18 août 2006
Greek intensive course..
9h lundi matin. Je retrouve Jeanne, qui etait à la fac à Rouen avec moi. Nous sommes répartis en petits groupes, 12-15 étudiants chacun.
Chacun a dû etre conçu de manière à former un petit melting pot. Je cotoie donc une italienne, un autrichien, deux turcs, une tchèque, une suèdoise, un portugais, une espagole, une polonaise, une finlandaise.. cool.
La prof : sympa, indulgente et plutot pédagogue.
La langue grecque : hardcore.
On retourne au cp, les premiers pas sont difficiles. L'alphabet se révèle pour le moins surprenant. (euphémisme). Ainsi, certaines consonnes chez nous sont prononcées ici comme des voyelles, et inversement. Beaucoup de caractères inconnus, plusieurs façons d'écrire une lettre.. exemple : le simple son 'i' peut se rencontrer sous 5 formes : n, i , u, ei, oi. Tout ça, ça se prononce 'i'.

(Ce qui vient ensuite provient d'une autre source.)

-- pv_equiv track=rewrite | github.com/Jellemvdl/ITL | Exercise2/context_trees.py | findRightChild
-- ===== SOURCE A (Python) =====
-- def findRightChild(t: str, i: int) -> int:
--     t_reversed = t[::-1] # Reverse t
--     if i < 0 or i >= len(t_reversed):
--         return -1  # No right child
--     if t_reversed[i] == '0':
--         return -1
--     count = 1
--     rightchild_pos = i + 1
--     while count != 0:
--         if rightchild_pos >= len(t_reversed):
--             return -1  # No right child
--         if t_reversed[rightchild_pos] == '1':
--             count += 1
--         else:
--             count -= 1
--         rightchild_pos += 1
--     if rightchild_pos >= len(t_reversed):
--         return -1  # No right child
--     return rightchild_pos  # Position of the right child
-- ===== SOURCE B (Python) =====
-- def findRightChild(t: str, i: int) -> int:
--     # Different algorithm: prefix-depth array + hash index of depths,
--     # instead of A's early-terminating counter scan.
--     r = t[::-1]  # Reverse t
--     n = len(r)
--     if i < 0 or i >= n or r[i] == '0':
--         return -1
--     # d[j] = (#'1') - (#others) among r[:j]
--     acc = 0
--     d = [0]
--     for c in r:
--         acc += 1 if c == '1' else -1
--         d.append(acc)
--     # occ[v] = smallest j > i with d[j+1] == v (descending j: last write wins)
--     occ = {}
--     for j in reversed(range(i + 1, n)):
--         occ[d[j + 1]] = j
--     k = occ.get(d[i + 1] - 1, -1)
--     return k + 1 if k != -1 and k + 1 < n else -1
-- ===== Notes on version B (the rewrite author's own statement) =====
-- stated objective: alternative
-- what changed: Replaces A's early-terminating mutable-counter scan with a prefix-depth array plus a hash index mapping each depth value to its first position after i, looked up once to find where the depth first drops below the query position's depth.
import Mathlib
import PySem

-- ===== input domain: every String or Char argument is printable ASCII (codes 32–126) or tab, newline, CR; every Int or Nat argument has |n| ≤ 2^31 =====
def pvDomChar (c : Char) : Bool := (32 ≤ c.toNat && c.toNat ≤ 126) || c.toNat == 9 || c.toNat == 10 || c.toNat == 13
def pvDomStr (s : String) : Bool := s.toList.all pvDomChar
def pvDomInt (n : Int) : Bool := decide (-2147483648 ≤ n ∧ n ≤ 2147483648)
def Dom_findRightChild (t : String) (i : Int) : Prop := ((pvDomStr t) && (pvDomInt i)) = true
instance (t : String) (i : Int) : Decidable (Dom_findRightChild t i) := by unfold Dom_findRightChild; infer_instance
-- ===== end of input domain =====

-- B replaces A's early-terminating counter scan by a prefix-depth array plus a dict indexing
-- depth values, looked up once (objective: alternative — structurally different, same cost).

-- ===== PORT A =====
-- the while loop of A: count/pos scan over the reversed character list
def findRightChildLoop (r : List Char) (count : Int) (pos : Int) : Int :=
  if count ≠ 0 then
    if pos ≥ (r.length : Int) then -1
    else
      if (PySem.List.pyGet? r pos).getD ' ' = '1' then
        findRightChildLoop r (count + 1) (pos + 1)
      else
        findRightChildLoop r (count - 1) (pos + 1)
  else
    if pos ≥ (r.length : Int) then -1 else pos
termination_by ((r.length : Int) - pos).toNat
decreasing_by all_goals omega

def findRightChild (t : String) (i : Int) : Int :=
  let r := (PySem.List.slice? t.toList none none (-1)).getD []
  if i < 0 ∨ i ≥ (r.length : Int) then -1
  else if (PySem.List.pyGet? r i).getD ' ' = '0' then -1
  else findRightChildLoop r 1 (i + 1)

-- ===== PORT B =====
def findRightChild_alt (t : String) (i : Int) : Int :=
  let r := (PySem.List.slice? t.toList none none (-1)).getD []
  let n : Int := r.length
  if i < 0 ∨ i ≥ n then -1
  else if (PySem.List.pyGet? r i).getD ' ' = '0' then -1
  else
    let ad := r.foldl (fun (s : Int × List Int) c =>
        let a := s.1 + (if c = '1' then 1 else -1)
        (a, s.2 ++ [a])) ((0 : Int), ([0] : List Int))
    let d := ad.2
    let occ := ((PySem.List.pyRange (i + 1) n 1).reverse).foldl
        (fun (dct : PySem.Dict Int Int) j =>
          dct.insert ((PySem.List.pyGet? d (j + 1)).getD 0) j) PySem.Dict.empty
    let k := occ.getD ((PySem.List.pyGet? d (i + 1)).getD 0 - 1) (-1)
    if k ≠ -1 ∧ k + 1 < n then k + 1 else -1

-- ===== PRECONDITION & SPEC =====
def Spec_findRightChild (t : String) (i : Int) (out : Int) : Prop := out = findRightChild_alt t i
instance (t : String) (i : Int) (out : Int) : Decidable (Spec_findRightChild t i out) := by unfold Spec_findRightChild; infer_instance

-- ===== CLAIM (what is proved, stated in full; the proofs are below) =====
def Claim_equal_findRightChild : Prop := ∀ (t : String) (i : Int), Dom_findRightChild t i → Spec_findRightChild t i (findRightChild t i)

-- ===== LEMMAS AND PROOFS =====

def pvStep (c : Char) : Int := if c = '1' then 1 else -1

def pvDep (r : List Char) (j : Nat) : Int := ((r.take j).map pvStep).sum

def pvFirstDrop (r : List Char) (p : Nat) (tgt : Int) : Option Nat :=
  (List.range' p (r.length - p)).find? (fun k => decide (pvDep r (k + 1) = tgt))

theorem pvDep_succ (r : List Char) (p : Nat) (h : p < r.length) :
    pvDep r (p + 1) = pvDep r p + pvStep r[p] := by
  unfold pvDep
  simp only [List.map_take]
  rw [List.sum_take_succ (L := List.map pvStep r) (i := p) (p := by simpa using h)]
  simp

theorem pv_loop_eq (r : List Char) :
    ∀ (m : Nat) (c : Int) (p : Nat), c ≠ 0 → r.length - p ≤ m →
    findRightChildLoop r c (p : Int) =
      (match pvFirstDrop r p (pvDep r p - c) with
       | some k => if ((k : Int) + 1 < (r.length : Int)) then ((k : Int) + 1) else -1
       | none => -1) := by
  intro m
  induction m with
  | zero =>
    intro c p hc hm
    have hp : r.length ≤ p := by omega
    rw [findRightChildLoop]
    simp only [pvFirstDrop, Nat.sub_eq_zero_of_le hp, List.range'_zero, List.find?_nil]
    have : ((p : Int) ≥ (r.length : Int)) := by exact_mod_cast hp
    simp [hc, this]
  | succ m ih =>
    intro c p hc hm
    by_cases hp : r.length ≤ p
    · rw [findRightChildLoop]
      simp only [pvFirstDrop, Nat.sub_eq_zero_of_le hp, List.range'_zero, List.find?_nil]
      have : ((p : Int) ≥ (r.length : Int)) := by exact_mod_cast hp
      simp [hc, this]
    · rw [Nat.not_le] at hp
      have hlt : ¬ ((p : Int) ≥ (r.length : Int)) := by exact_mod_cast Nat.not_le.mpr hp
      have hchar : (PySem.List.pyGet? r (p : Int)).getD ' ' = r[p] := by
        simp [PySem.List.pyGet?_natCast, List.getElem?_eq_getElem hp]
      have hrange : List.range' p (r.length - p) = p :: List.range' (p + 1) (r.length - (p + 1)) := by
        have : r.length - p = (r.length - (p + 1)) + 1 := by omega
        rw [this, List.range'_succ]
      have hsucc := pvDep_succ r p hp
      rw [findRightChildLoop]
      simp only [hc, if_true, ne_eq, not_false_iff, hlt, if_false, hchar]
      by_cases h0 : c + pvStep r[p] = 0
      · -- the counter hits zero at position p
        have hpred : pvDep r (p + 1) = pvDep r p - c := by rw [hsucc]; linarith
        have hfind : pvFirstDrop r p (pvDep r p - c) = some p := by
          simp [pvFirstDrop, hrange, hpred]
        rw [hfind]
        have hcast : (p : Int) + 1 = ((p + 1 : Nat) : Int) := by push_cast; ring
        by_cases hone : r[p] = '1'
        · have hc' : c + 1 = 0 := by simpa [pvStep, hone] using h0
          rw [if_pos hone, findRightChildLoop]
          simp only [hc', ne_eq, not_true_eq_false, if_false]
          split_ifs with h1 h2 <;> first | rfl | omega
        · have hc' : c - 1 = 0 := by have := h0; simp [pvStep, hone] at this; omega
          rw [if_neg hone, findRightChildLoop]
          simp only [hc', ne_eq, not_true_eq_false, if_false]
          split_ifs with h1 h2 <;> first | rfl | omega
      · -- the counter is still nonzero after position p
        have hpred : pvDep r (p + 1) ≠ pvDep r p - c := by rw [hsucc]; intro h; apply h0; linarith
        have hfind : pvFirstDrop r p (pvDep r p - c) = pvFirstDrop r (p + 1) (pvDep r p - c) := by
          simp [pvFirstDrop, hrange, hpred]
        rw [hfind]
        have hcast : (p : Int) + 1 = ((p + 1 : Nat) : Int) := by push_cast; ring
        by_cases hone : r[p] = '1'
        · have hc' : c + 1 ≠ 0 := by intro h; apply h0; simp [pvStep, hone]; omega
          have htgt : pvDep r p - c = pvDep r (p + 1) - (c + 1) := by
            rw [hsucc]; simp [pvStep, hone] <;> ring
          rw [if_pos hone, hcast, htgt]
          exact ih (c + 1) (p + 1) hc' (by omega)
        · have hc' : c - 1 ≠ 0 := by intro h; apply h0; simp [pvStep, hone]; omega
          have htgt : pvDep r p - c = pvDep r (p + 1) - (c - 1) := by
            rw [hsucc]; simp [pvStep, hone] <;> ring
          rw [if_neg hone, hcast, htgt]
          exact ih (c - 1) (p + 1) hc' (by omega)

theorem pvFind_congr {α : Type} (l : List α) (p q : α → Bool) (h : ∀ x ∈ l, p x = q x) :
    l.find? p = l.find? q := by
  induction l with
  | nil => rfl
  | cons a l ih =>
    simp only [List.find?_cons]
    rw [h a (List.mem_cons_self)]
    cases q a
    · exact ih (fun x hx => h x (List.mem_cons_of_mem a hx))
    · rfl

theorem pvDep_append (r : List Char) (c : Char) (j : Nat) (h : j ≤ r.length) :
    pvDep (r ++ [c]) j = pvDep r j := by
  simp [pvDep, List.take_append_of_le_length h]

theorem pvDep_append_last (r : List Char) (c : Char) :
    pvDep (r ++ [c]) (r.length + 1) = pvDep r r.length + pvStep c := by
  have h1 : (r ++ [c]).take (r.length + 1) = r ++ [c] := by
    apply List.take_of_length_le; simp
  have h2 : r.take r.length = r := List.take_length ..
  simp [pvDep, h1, h2]

theorem pv_d_fold (r : List Char) :
    r.foldl (fun (s : Int × List Int) c =>
        let a := s.1 + (if c = '1' then 1 else -1)
        (a, s.2 ++ [a])) ((0 : Int), ([0] : List Int)) =
      (pvDep r r.length, (List.range (r.length + 1)).map (fun j => pvDep r j)) := by
  induction r using List.reverseRecOn with
  | nil => simp [pvDep]
  | append_singleton r c ih =>
    rw [List.foldl_append, ih]
    simp only [List.foldl_cons, List.foldl_nil, List.length_append, List.length_singleton]
    refine Prod.ext ?_ ?_
    · simp only
      rw [pvDep_append_last]
      rfl
    · simp only
      have h2 : List.map (fun j => pvDep (r ++ [c]) j) (List.range (r.length + 1)) =
          List.map (fun j => pvDep r j) (List.range (r.length + 1)) := by
        apply List.map_congr_left
        intro j hj
        exact pvDep_append r c j (Nat.lt_succ_iff.mp (List.mem_range.mp hj))
      have h3 : List.range (r.length + 1 + 1) = List.range (r.length + 1) ++ [r.length + 1] :=
        List.range_succ
      rw [h3, List.map_append, h2, List.map_cons, List.map_nil, pvDep_append_last]
      rfl

theorem pv_d_get (r : List Char) (j : Int) (h0 : 0 ≤ j) (h1 : j ≤ (r.length : Int)) :
    (PySem.List.pyGet? ((List.range (r.length + 1)).map (fun j => pvDep r j)) j).getD 0
      = pvDep r j.toNat := by
  have hj : j.toNat < r.length + 1 := by omega
  rw [PySem.List.pyGet?_of_nonneg _ h0]
  simp [List.getElem?_map, List.getElem?_range, hj]

theorem pv_dict_fold (js : List Int) (kf : Int → Int) (d0 : PySem.Dict Int Int) (v dflt : Int) :
    (js.foldl (fun dct j => dct.insert (kf j) j) d0).getD v dflt =
      (match js.reverse.find? (fun j => decide (kf j = v)) with
       | some j => j
       | none => d0.getD v dflt) := by
  induction js using List.reverseRecOn with
  | nil => simp
  | append_singleton js j ih =>
    rw [List.foldl_append]
    simp only [List.foldl_cons, List.foldl_nil, List.reverse_append, List.reverse_singleton,
      List.singleton_append, List.find?_cons]
    rw [PySem.Dict.getD_insert]
    by_cases hv : v = kf j
    · simp [hv]
    · have : (decide (kf j = v)) = false := by simp; omega
      simp only [this, if_neg hv]
      exact ih

theorem pvFirstDrop_eq (r : List Char) (p : Nat) (tgt : Int) :
    pvFirstDrop r p tgt =
      ((List.range (r.length - p)).find? (fun k => decide (pvDep r (p + k + 1) = tgt))).map
        (fun k => p + k) := by
  rw [pvFirstDrop, List.range'_eq_map_range, List.find?_map]
  congr 1

theorem pv_align (r : List Char) (i : Int) (hi0 : 0 ≤ i) (hilen : i < (r.length : Int)) (tgt : Int) :
    (PySem.List.pyRange (i + 1) ((r.length : Int)) 1).find?
        (fun j => decide ((PySem.List.pyGet?
            ((List.range (r.length + 1)).map (fun j => pvDep r j)) (j + 1)).getD 0 = tgt))
      = ((List.range (r.length - (i.toNat + 1))).find?
          (fun k => decide (pvDep r (i.toNat + 1 + k + 1) = tgt))).map
        (fun k => i + 1 + (k : Int)) := by
  rw [PySem.List.pyRange_one, List.find?_map]
  have hm : (((r.length : Int)) - (i + 1)).toNat = r.length - (i.toNat + 1) := by omega
  rw [hm]
  have hpred : ∀ x ∈ List.range (r.length - (i.toNat + 1)),
      ((fun j => decide ((PySem.List.pyGet?
            ((List.range (r.length + 1)).map (fun j => pvDep r j)) (j + 1)).getD 0 = tgt)) ∘
        (fun k : Nat => i + 1 + (k : Int))) x
        = (fun k => decide (pvDep r (i.toNat + 1 + k + 1) = tgt)) x := by
    intro k hk
    have hk' : k < r.length - (i.toNat + 1) := List.mem_range.mp hk
    simp only [Function.comp]
    rw [pv_d_get r (i + 1 + k + 1) (by omega) (by push_cast; omega)]
    have ht : (i + 1 + (k : Int) + 1).toNat = i.toNat + 1 + k + 1 := by omega
    rw [ht]
  rw [pvFind_congr _ _ _ hpred]
  cases List.find? (fun k => decide (pvDep r (i.toNat + 1 + k + 1) = tgt))
      (List.range (r.length - (i.toNat + 1))) <;> rfl

theorem pv_main (t : String) (i : Int) : findRightChild t i = findRightChild_alt t i := by
  unfold findRightChild findRightChild_alt
  simp only [PySem.List.slice?_none_none_neg_one, Option.getD_some]
  by_cases hg : i < 0 ∨ i ≥ ((t.toList.reverse).length : Int)
  · simp only [if_pos hg]
  · simp only [if_neg hg]
    by_cases h0 : (PySem.List.pyGet? (t.toList.reverse) i).getD ' ' = '0'
    · simp only [if_pos h0]
    · simp only [if_neg h0]
      have hi0 : 0 ≤ i := by omega
      obtain ⟨p, rfl⟩ : ∃ p : Nat, i = (p : Int) := ⟨i.toNat, by omega⟩
      have hilen : p < (t.toList.reverse).length := by
        have : ¬((p : Int) ≥ ((t.toList.reverse).length : Int)) := by
          intro h; exact hg (Or.inr h)
        omega
      rw [pv_d_fold]
      simp only
      rw [pv_dict_fold, List.reverse_reverse]
      rw [pv_d_get (t.toList.reverse) ((p : Int) + 1) (by omega) (by omega)]
      have ht1 : ((p : Int) + 1).toNat = p + 1 := by omega
      have ht2 : ((p : Int)).toNat = p := by omega
      rw [ht1]
      rw [pv_align (t.toList.reverse) (p : Int) (by omega)
        (by exact_mod_cast hilen) (pvDep (t.toList.reverse) (p + 1) - 1)]
      rw [ht2]
      have hcast : ((p : Int) + 1) = ((p + 1 : Nat) : Int) := by push_cast; ring
      rw [hcast, pv_loop_eq (t.toList.reverse) (t.toList.reverse).length 1 (p + 1)
        one_ne_zero (by omega)]
      rw [pvFirstDrop_eq]
      cases hF : List.find?
          (fun k => decide (pvDep (t.toList.reverse) (p + 1 + k + 1)
            = pvDep (t.toList.reverse) (p + 1) - 1))
          (List.range ((t.toList.reverse).length - (p + 1))) with
      | none => simp
      | some k =>
        simp only [Option.map_some, Option.bind_some, Option.pure_def, Option.bind_eq_bind]
        have hnn : (0 : Int) ≤ ((p + 1 : Nat) : Int) + (k : Int) := by positivity
        have hpc : ((p + 1 + k : Nat) : Int) = ((p + 1 : Nat) : Int) + (k : Int) := by push_cast; ring
        by_cases h1 : ((p + 1 + k : Nat) : Int) + 1 < ((t.toList.reverse).length : Int)
        · rw [if_pos h1,
            if_pos ⟨by intro heq; rw [heq] at hnn; norm_num at hnn, by rw [← hpc]; exact h1⟩,
            hpc]
        · rw [if_neg h1, if_neg (fun hc => h1 (by rw [hpc]; exact hc.2))]


-- ===== VERDICT (by name: the statement is the Claim_ definition above) =====
theorem findRightChild_spec : Claim_equal_findRightChild := by
  unfold Claim_equal_findRightChild Spec_findRightChild
  intro t i _
  exact pv_main t i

au début, c'est assez déroutant. Y'a les lettres qu'on ne connait pas, mais aussi celles qu'on connait mais qui se prononcent complètement différemment en somme, histoire de pousser l'embrouille un peu plus loin.
Le cours de langue ce sera chaque fois 3 ou 4 heures le matin. 'Intensive course' ça s'appelle, et y'a de quoi ; c'est assez violent d'ingurgiter tant de trucs nouveaux à la fois et de s'employer à les assimiler.
Le cerveau etait off depuis la mi-juin, la fin des exams en gros. (pour la coupe du monde on débranche, beauferie assumée.. :p)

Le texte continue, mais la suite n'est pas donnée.